この本に先立つ研究として、Klein,‎ R.L. 氏らによる2013年に発表された論文があります(Klein et al. 2013)。フィラデルフィアの緘黙治療専門施設(おそらくは SMart Center)にかかっていた5歳から12歳までの33人の緘黙児に対してアセスメントを行なったものです。その中で、緘黙児は自分で物語を語る検査の点数が低いという結果が出ています(検査は専門家ではなく訓練された親が行なったにもかかわらず)。今回の本の中では、その研究により、緘黙児に次の問題が確認されたと例示されています(2ページ)。

○ センテンス毎に十分な数の単語を使うこと
○ 複合的で複雑な構文を使うこと
○ 聞いたばかりの物語を自分で語り直すこと
○ 見た絵から物語を作ること
○ 考えを伝えるために想像力を働かせること
○ decontextualized language(※)を用いて情報を伝達すること

※ すみません、どう訳せばよいか分かりません。

エクスプレス・プログラムは、この研究を受けて開発されました。

エクスプレス・プログラムは、緘黙がある子のために開発されたものですが、他のコミュニケーションに問題を抱える子や、英語を第二言語とする子に対しても、この本は使えるとしています。


コメント


こうしたことばやコミュニケーションの問題(と言えばよいのでしょうか)と緘黙の関係については、あまり聞いたことがないという方もいらっしゃるかもしれませんが、英語圏では以前から取り上げられていました。昨年、イギリスの本の邦訳『場面緘黙支援の最前線』が出版されましたが、その第5章で「場面緘黙とコミュニケーション障害の併存」が解説されたことから、日本でもようやく知られ始めているかもしれません。なお、この第5章では、先の Klein 氏らによる2013年の論文が繰り返し引用されています(本では2012年の論文とされています)。

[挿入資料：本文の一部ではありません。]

-- pv_equiv track=rewrite | github.com/Seojeil/Algorithm | Python/백준/Gold/12919. A와 B 2/A와 B 2.py | A_and_B
-- ===== SOURCE A (Python) =====
-- def A_and_B(current, target):
--     if current == target:
--         return True
--
--     if len(current) <= len(target):
--         return False
--
--     if current.endswith('A'):
--         if A_and_B(current[:-1], target):
--             return True
--
--     if current.startswith('B'):
--         if A_and_B(current[1:][::-1], target):
--             return True
--
--     return False
-- ===== SOURCE B (Python) =====
-- def A_and_B(current, target):
--     stack = [current]
--     while stack:
--         c = stack.pop()
--         if c == target:
--             return True
--         if len(c) <= len(target):
--             continue
--         if c.endswith('A'):
--             stack.append(c[:-1])
--         if c.startswith('B'):
--             stack.append(c[1:][::-1])
--     return False
-- ===== Notes on version B (the rewrite author's own statement) =====
-- stated objective: alternative
-- what changed: The recursive DFS with early returns is replaced by an iterative DFS over an explicit LIFO stack of candidate strings; reachability is accumulated by the loop instead of the call stack.
import Mathlib
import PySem

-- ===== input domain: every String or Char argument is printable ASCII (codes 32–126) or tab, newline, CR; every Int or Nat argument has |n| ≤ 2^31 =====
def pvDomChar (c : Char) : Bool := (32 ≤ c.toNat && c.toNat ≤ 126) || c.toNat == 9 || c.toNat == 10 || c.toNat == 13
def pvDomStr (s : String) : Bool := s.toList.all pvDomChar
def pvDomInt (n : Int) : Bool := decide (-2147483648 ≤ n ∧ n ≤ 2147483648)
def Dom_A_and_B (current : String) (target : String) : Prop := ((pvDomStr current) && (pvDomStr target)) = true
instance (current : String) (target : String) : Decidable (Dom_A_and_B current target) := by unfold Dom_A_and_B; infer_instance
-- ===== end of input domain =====

-- B replaces A's recursive DFS by an iterative DFS over an explicit stack (return value only; same worst-case cost).

-- ===== PORT A =====
-- Recursive DFS, transliterated on List Char (cur[:-1] = slice none (some (-1));
-- cur[1:][::-1] = (slice (some 1) none).reverse, exact by PySem.List.slice?_none_none_neg_one).
def pvGoA (cur tgt : List Char) : Bool :=
  if cur = tgt then true
  else if cur.length ≤ tgt.length then false
  else if (if PySem.Chars.endswith cur ['A'] then
             pvGoA (PySem.List.slice cur none (some (-1))) tgt else false) then true
  else if (if PySem.Chars.startswith cur ['B'] then
             pvGoA (PySem.List.slice cur (some 1) none).reverse tgt else false) then true
  else false
termination_by cur.length
decreasing_by
  · simp only [PySem.List.slice_to_neg_one, List.length_dropLast]; omega
  · simp only [PySem.List.slice_from_one, List.length_reverse, List.length_tail]; omega

def A_and_B (current : String) (target : String) : Bool :=
  pvGoA current.toList target.toList

-- ===== PORT B =====
-- Measure for the stack loop: each pop replaces one candidate of length L by at most
-- two candidates of length L-1.
def pvMeas (st : List (List Char)) : Nat := (st.map (fun s => 3 ^ s.length)).sum

-- Iterative DFS: head of the list is the top of the stack (Python pops/appends at the end).
def pvGoB (tgt : List Char) (stack : List (List Char)) : Bool :=
  match stack with
  | [] => false
  | c :: rest =>
    if c = tgt then true
    else if c.length ≤ tgt.length then pvGoB tgt rest
    else
      let rest1 := if PySem.Chars.endswith c ['A'] then c.dropLast :: rest else rest
      let rest2 := if PySem.Chars.startswith c ['B'] then c.tail.reverse :: rest1 else rest1
      pvGoB tgt rest2
termination_by pvMeas stack
decreasing_by
  · simp only [pvMeas, List.map_cons, List.sum_cons]
    have : 0 < 3 ^ c.length := Nat.pow_pos (by omega)
    omega
  · simp only [pvMeas]
    have hL : 1 ≤ c.length := by omega
    have h3 : 3 ^ c.length = 3 * 3 ^ (c.length - 1) := by
      conv_lhs => rw [show c.length = (c.length - 1) + 1 from by omega]
      rw [pow_succ]; ring
    have hp : 0 < 3 ^ (c.length - 1) := Nat.pow_pos (by omega)
    split_ifs <;>
      simp only [List.map_cons, List.sum_cons, List.length_dropLast,
        List.length_reverse, List.length_tail] <;> omega

def A_and_B_alt (current : String) (target : String) : Bool :=
  pvGoB target.toList [current.toList]

-- ===== PRECONDITION & SPEC =====
def Spec_A_and_B (current : String) (target : String) (out : Bool) : Prop := out = A_and_B_alt current target
instance (current : String) (target : String) (out : Bool) : Decidable (Spec_A_and_B current target out) := by unfold Spec_A_and_B; infer_instance

-- ===== CLAIM (what is proved, stated in full; the proofs are below) =====
def Claim_equal_A_and_B : Prop := ∀ (current : String) (target : String), Dom_A_and_B current target → Spec_A_and_B current target (A_and_B current target)

-- ===== LEMMAS AND PROOFS =====

-- The stack loop computes "some candidate on the stack reaches the target".
theorem pvGoB_eq_any (tgt : List Char) (stack : List (List Char)) :
    pvGoB tgt stack = stack.any (fun c => pvGoA c tgt) := by
  fun_induction pvGoB tgt stack with
  | case1 => simp
  | case2 rest => simp only [List.any_cons]; rw [pvGoA.eq_def]; simp
  | case3 c rest hne hle ih =>
      simp only [List.any_cons, ih]
      rw [pvGoA.eq_def, if_neg hne, if_pos hle]
      simp
  | case4 c rest hne hle rest1 rest2 ih =>
      rw [ih, List.any_cons, pvGoA.eq_def, if_neg hne, if_neg hle]
      simp only [PySem.List.slice_to_neg_one, PySem.List.slice_from_one, rest2, rest1]
      split_ifs <;> simp_all

-- ===== VERDICT (by name: the statement is the Claim_ definition above) =====
theorem A_and_B_spec : Claim_equal_A_and_B := by
  intro current target _
  unfold Spec_A_and_B A_and_B A_and_B_alt
  rw [pvGoB_eq_any]
  simp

Klein 氏らによる先の研究では、緘黙児の受容言語スキルには特に問題は確認されなかったと私は読み取ったのですが、この本ではその受容言語スキルの拡大も図っています。他の先行研究には受容言語スキルに問題がある緘黙児の存在を示唆するものがあるため、そこのところを考慮したのかもしれません。

それにしても、この本を読んでいると、緘黙支援はどこまで行われるべきなのだろうかと考えさせられます。ただ声が出るようになったら支援を打ち切るのではなく、年齢相応の表現で、筋道立てて、自ら話せるようにまでなるまでは支援が必要なのか。私自身は、だいたい後者の段階にまで至った時に、とりあえず自分は緘黙(診断は受けていませんが)を克服したと考えています。